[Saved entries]
******************************

-- pv_equiv track=rewrite | github.com/linenmin/MCUFlowNet | EdgeFlowNAS/efnas/nas/supernet_v2_rank_consistency.py | build_fc2_eval_windows
-- ===== SOURCE A (Python) =====
-- from typing import Any, Dict, Iterable, List, Optional, Sequence, Tuple
--
-- def build_fc2_eval_windows(num_samples: int, batch_size: int, max_samples: Optional[int] = None) -> List[Tuple[int, int]]:
--     """Build sequential FC2 eval windows that cover each chosen sample exactly once."""
--     total = max(0, int(num_samples))
--     bs = max(1, int(batch_size))
--     if max_samples is not None:
--         total = min(total, max(0, int(max_samples)))
--     windows: List[Tuple[int, int]] = []
--     offset = 0
--     while offset < total:
--         current_bs = min(bs, total - offset)
--         windows.append((int(offset), int(current_bs)))
--         offset += current_bs
--     return windows
-- ===== SOURCE B (Python) =====
-- from typing import List, Optional, Tuple
--
--
-- def build_fc2_eval_windows(num_samples: int, batch_size: int, max_samples: Optional[int] = None) -> List[Tuple[int, int]]:
--     """Compute the partition up front: q full windows of size bs plus one remainder window."""
--     total = max(0, int(num_samples))
--     bs = max(1, int(batch_size))
--     if max_samples is not None:
--         total = min(total, max(0, int(max_samples)))
--     q, r = divmod(total, bs)
--     windows = [(i * bs, bs) for i in range(q)]
--     if r:
--         windows.append((q * bs, r))
--     return windows
-- ===== Notes on version B (the rewrite author's own statement) =====
-- stated objective: alternative
-- what changed: Replaces the running while-loop (offset accumulator with per-step min(bs, total-offset)) by an up-front divmod split: q uniform windows built by a comprehension plus an optional remainder window.
import Mathlib
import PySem

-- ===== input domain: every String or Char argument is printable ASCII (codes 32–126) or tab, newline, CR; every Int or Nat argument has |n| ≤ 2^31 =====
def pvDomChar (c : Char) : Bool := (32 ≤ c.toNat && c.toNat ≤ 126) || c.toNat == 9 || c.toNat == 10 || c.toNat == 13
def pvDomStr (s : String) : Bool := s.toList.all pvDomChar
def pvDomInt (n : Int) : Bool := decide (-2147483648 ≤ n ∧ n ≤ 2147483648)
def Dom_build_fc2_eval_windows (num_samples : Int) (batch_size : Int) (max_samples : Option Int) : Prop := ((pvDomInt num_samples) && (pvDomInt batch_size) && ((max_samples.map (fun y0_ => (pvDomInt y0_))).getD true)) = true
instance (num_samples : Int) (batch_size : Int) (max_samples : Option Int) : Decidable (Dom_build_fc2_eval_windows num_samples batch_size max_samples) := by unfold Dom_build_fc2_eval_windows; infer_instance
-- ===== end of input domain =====

-- B replaces A's running while-loop by an up-front divmod split (q full windows + optional remainder); same output, similar cost.

-- ===== PORT A =====
-- A's while-loop: emits (offset, min bs (total-offset)) and advances offset; hb guarantees progress (A's bs is max 1 … ≥ 1).
def buildLoopA (total : Int) (bs : Int) (hb : 1 ≤ bs) (offset : Int) : List (Int × Int) :=
  if h : offset < total then
    (offset, min bs (total - offset)) :: buildLoopA total bs hb (offset + min bs (total - offset))
  else []
termination_by (total - offset).toNat
decreasing_by omega

def build_fc2_eval_windows (num_samples : Int) (batch_size : Int) (max_samples : Option Int) : List (Int × Int) :=
  let total := max 0 num_samples
  let bs := max 1 batch_size
  let total := match max_samples with
    | some m => min total (max 0 m)
    | none => total
  buildLoopA total bs (le_max_left 1 batch_size) 0

-- ===== PORT B =====
def build_fc2_eval_windows_alt (num_samples : Int) (batch_size : Int) (max_samples : Option Int) : List (Int × Int) :=
  let total := max 0 num_samples
  let bs := max 1 batch_size
  let total := match max_samples with
    | some m => min total (max 0 m)
    | none => total
  let q := PySem.Int.floordiv total bs
  let r := PySem.Int.mod total bs
  let windows := (PySem.List.pyRange 0 q 1).map (fun i => (i * bs, bs))
  if r ≠ 0 then windows ++ [(q * bs, r)] else windows

-- ===== PRECONDITION & SPEC =====
def Spec_build_fc2_eval_windows (num_samples : Int) (batch_size : Int) (max_samples : Option Int) (out : List (Int × Int)) : Prop := out = build_fc2_eval_windows_alt num_samples batch_size max_samples
instance (num_samples : Int) (batch_size : Int) (max_samples : Option Int) (out : List (Int × Int)) : Decidable (Spec_build_fc2_eval_windows num_samples batch_size max_samples out) := by unfold Spec_build_fc2_eval_windows; infer_instance

-- ===== CLAIM (what is proved, stated in full; the proofs are below) =====
def Claim_equal_build_fc2_eval_windows : Prop := ∀ (num_samples : Int) (batch_size : Int) (max_samples : Option Int), Dom_build_fc2_eval_windows num_samples batch_size max_samples → Spec_build_fc2_eval_windows num_samples batch_size max_samples (build_fc2_eval_windows num_samples batch_size max_samples)

-- ===== LEMMAS AND PROOFS =====

-- A's loop starting at `offset` on a remaining span of q*bs + r: q full windows then the remainder.
theorem buildLoopA_eq (q : Nat) : ∀ (bs r offset : Int) (hb : 1 ≤ bs), 0 ≤ r → r < bs →
    buildLoopA (offset + (q : Int) * bs + r) bs hb offset =
      ((List.range q).map (fun (i : Nat) => (offset + (i : Int) * bs, bs))) ++
        (if r ≠ 0 then [(offset + (q : Int) * bs, r)] else []) := by
  induction q with
  | zero =>
    intro bs r offset hb hr0 hrb
    by_cases hr : r = 0
    · subst hr
      rw [buildLoopA]
      simp
    · rw [buildLoopA]
      have hlt : offset < offset + ((0 : Nat) : Int) * bs + r := by push_cast; omega
      rw [dif_pos hlt]
      have hmin : min bs (offset + ((0 : Nat) : Int) * bs + r - offset) = r := by push_cast; omega
      rw [hmin]
      rw [buildLoopA]
      have hstop : ¬ (offset + r < offset + ((0 : Nat) : Int) * bs + r) := by push_cast; omega
      rw [dif_neg hstop]
      simp [hr]
  | succ q ih =>
    intro bs r offset hb hr0 hrb
    have hqb : 0 ≤ (q : Int) * bs := by positivity
    rw [buildLoopA]
    have hlt : offset < offset + ((q + 1 : Nat) : Int) * bs + r := by push_cast; nlinarith
    rw [dif_pos hlt]
    have hmin : min bs (offset + ((q + 1 : Nat) : Int) * bs + r - offset) = bs := by
      apply min_eq_left; push_cast; nlinarith
    rw [hmin]
    rw [show offset + ((q + 1 : Nat) : Int) * bs + r = (offset + bs) + (q : Int) * bs + r from by push_cast; ring]
    rw [ih bs r (offset + bs) hb hr0 hrb]
    rw [List.range_succ_eq_map]
    simp only [List.map_cons, List.map_map, Nat.cast_zero, zero_mul, add_zero, List.cons_append]
    congr 1
    congr 1
    · apply List.map_congr_left
      intro i _
      simp only [Function.comp_apply]
      push_cast; ring_nf
    · push_cast
      rw [show offset + bs + (q : Int) * bs = offset + ((q : Int) + 1) * bs from by ring]

-- The closed divmod form B computes equals A's loop from offset 0.
theorem loop_closed (total bs : Int) (hb : 1 ≤ bs) (ht : 0 ≤ total) :
    buildLoopA total bs hb 0 =
      (if PySem.Int.mod total bs ≠ 0 then
        ((PySem.List.pyRange 0 (PySem.Int.floordiv total bs) 1).map (fun i => (i * bs, bs))) ++
          [(PySem.Int.floordiv total bs * bs, PySem.Int.mod total bs)]
      else ((PySem.List.pyRange 0 (PySem.Int.floordiv total bs) 1).map (fun i => (i * bs, bs)))) := by
  have hbpos : (0 : Int) < bs := by omega
  have hfd : PySem.Int.floordiv total bs = total / bs := by
    show total.fdiv bs = total / bs
    simp [Int.fdiv_eq_ediv, le_of_lt hbpos]
  have hmd : PySem.Int.mod total bs = total % bs := by
    show total.fmod bs = total % bs
    simp [Int.fmod_eq_emod, le_of_lt hbpos]
  have hq0 : 0 ≤ total / bs := Int.ediv_nonneg ht (le_of_lt hbpos)
  have hr0 : 0 ≤ total % bs := Int.emod_nonneg total (by omega)
  have hrb : total % bs < bs := Int.emod_lt_of_pos total hbpos
  have hcast : ((total / bs).toNat : Int) = total / bs := Int.toNat_of_nonneg hq0
  have hdecomp : total = (0 : Int) + ((total / bs).toNat : Int) * bs + total % bs := by
    rw [hcast]
    have h := Int.mul_ediv_add_emod total bs
    linarith [h, mul_comm bs (total / bs)]
  rw [hfd, hmd]
  rw [show buildLoopA total bs hb 0 =
        buildLoopA ((0 : Int) + ((total / bs).toNat : Int) * bs + total % bs) bs hb 0 from by rw [← hdecomp]]
  rw [buildLoopA_eq (total / bs).toNat bs (total % bs) 0 hb hr0 hrb]
  rw [PySem.List.pyRange_one, Int.sub_zero, List.map_map]
  have hm : List.map ((fun i : Int => (i * bs, bs)) ∘ (fun k : Nat => (0 : Int) + (k : Int)))
        (List.range (total / bs).toNat) =
      List.map (fun (i : Nat) => ((0 : Int) + (i : Int) * bs, bs)) (List.range (total / bs).toNat) := by
    apply List.map_congr_left
    intro i _
    simp only [Function.comp_apply, zero_add]
  rw [hm, hcast]
  split_ifs with hr
  · congr 1
    rw [zero_add]
  · rw [List.append_nil]

theorem build_fc2_eval_windows_spec : Claim_equal_build_fc2_eval_windows := by
  intro num_samples batch_size max_samples _
  unfold Spec_build_fc2_eval_windows build_fc2_eval_windows build_fc2_eval_windows_alt
  have hb : (1 : Int) ≤ max 1 batch_size := le_max_left 1 batch_size
  cases max_samples with
  | none =>
    simp only []
    rw [loop_closed (max 0 num_samples) (max 1 batch_size) (le_max_left 1 batch_size)
      (le_max_left 0 num_samples)]
  | some m =>
    simp only []
    rw [loop_closed (min (max 0 num_samples) (max 0 m)) (max 1 batch_size) (le_max_left 1 batch_size)
      (le_min (le_max_left 0 num_samples) (le_max_left 0 m))]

******************************

◆ **What is needed**:
Give back every line from the beginning of the records through the line holding "-- stated objective: alternative", exactly as it reads, and leave out the rest.

◆ **Exercise answer**:
-- pv_equiv track=rewrite | github.com/linenmin/MCUFlowNet | EdgeFlowNAS/efnas/nas/supernet_v2_rank_consistency.py | build_fc2_eval_windows
-- ===== SOURCE A (Python) =====
-- from typing import Any, Dict, Iterable, List, Optional, Sequence, Tuple
--
-- def build_fc2_eval_windows(num_samples: int, batch_size: int, max_samples: Optional[int] = None) -> List[Tuple[int, int]]:
--     """Build sequential FC2 eval windows that cover each chosen sample exactly once."""
--     total = max(0, int(num_samples))
--     bs = max(1, int(batch_size))
--     if max_samples is not None:
--         total = min(total, max(0, int(max_samples)))
--     windows: List[Tuple[int, int]] = []
--     offset = 0
--     while offset < total:
--         current_bs = min(bs, total - offset)
--         windows.append((int(offset), int(current_bs)))
--         offset += current_bs
--     return windows
-- ===== SOURCE B (Python) =====
-- from typing import List, Optional, Tuple
--
--
-- def build_fc2_eval_windows(num_samples: int, batch_size: int, max_samples: Optional[int] = None) -> List[Tuple[int, int]]:
--     """Compute the partition up front: q full windows of size bs plus one remainder window."""
--     total = max(0, int(num_samples))
--     bs = max(1, int(batch_size))
--     if max_samples is not None:
--         total = min(total, max(0, int(max_samples)))
--     q, r = divmod(total, bs)
--     windows = [(i * bs, bs) for i in range(q)]
--     if r:
--         windows.append((q * bs, r))
--     return windows
-- ===== Notes on version B (the rewrite author's own statement) =====
-- stated objective: alternative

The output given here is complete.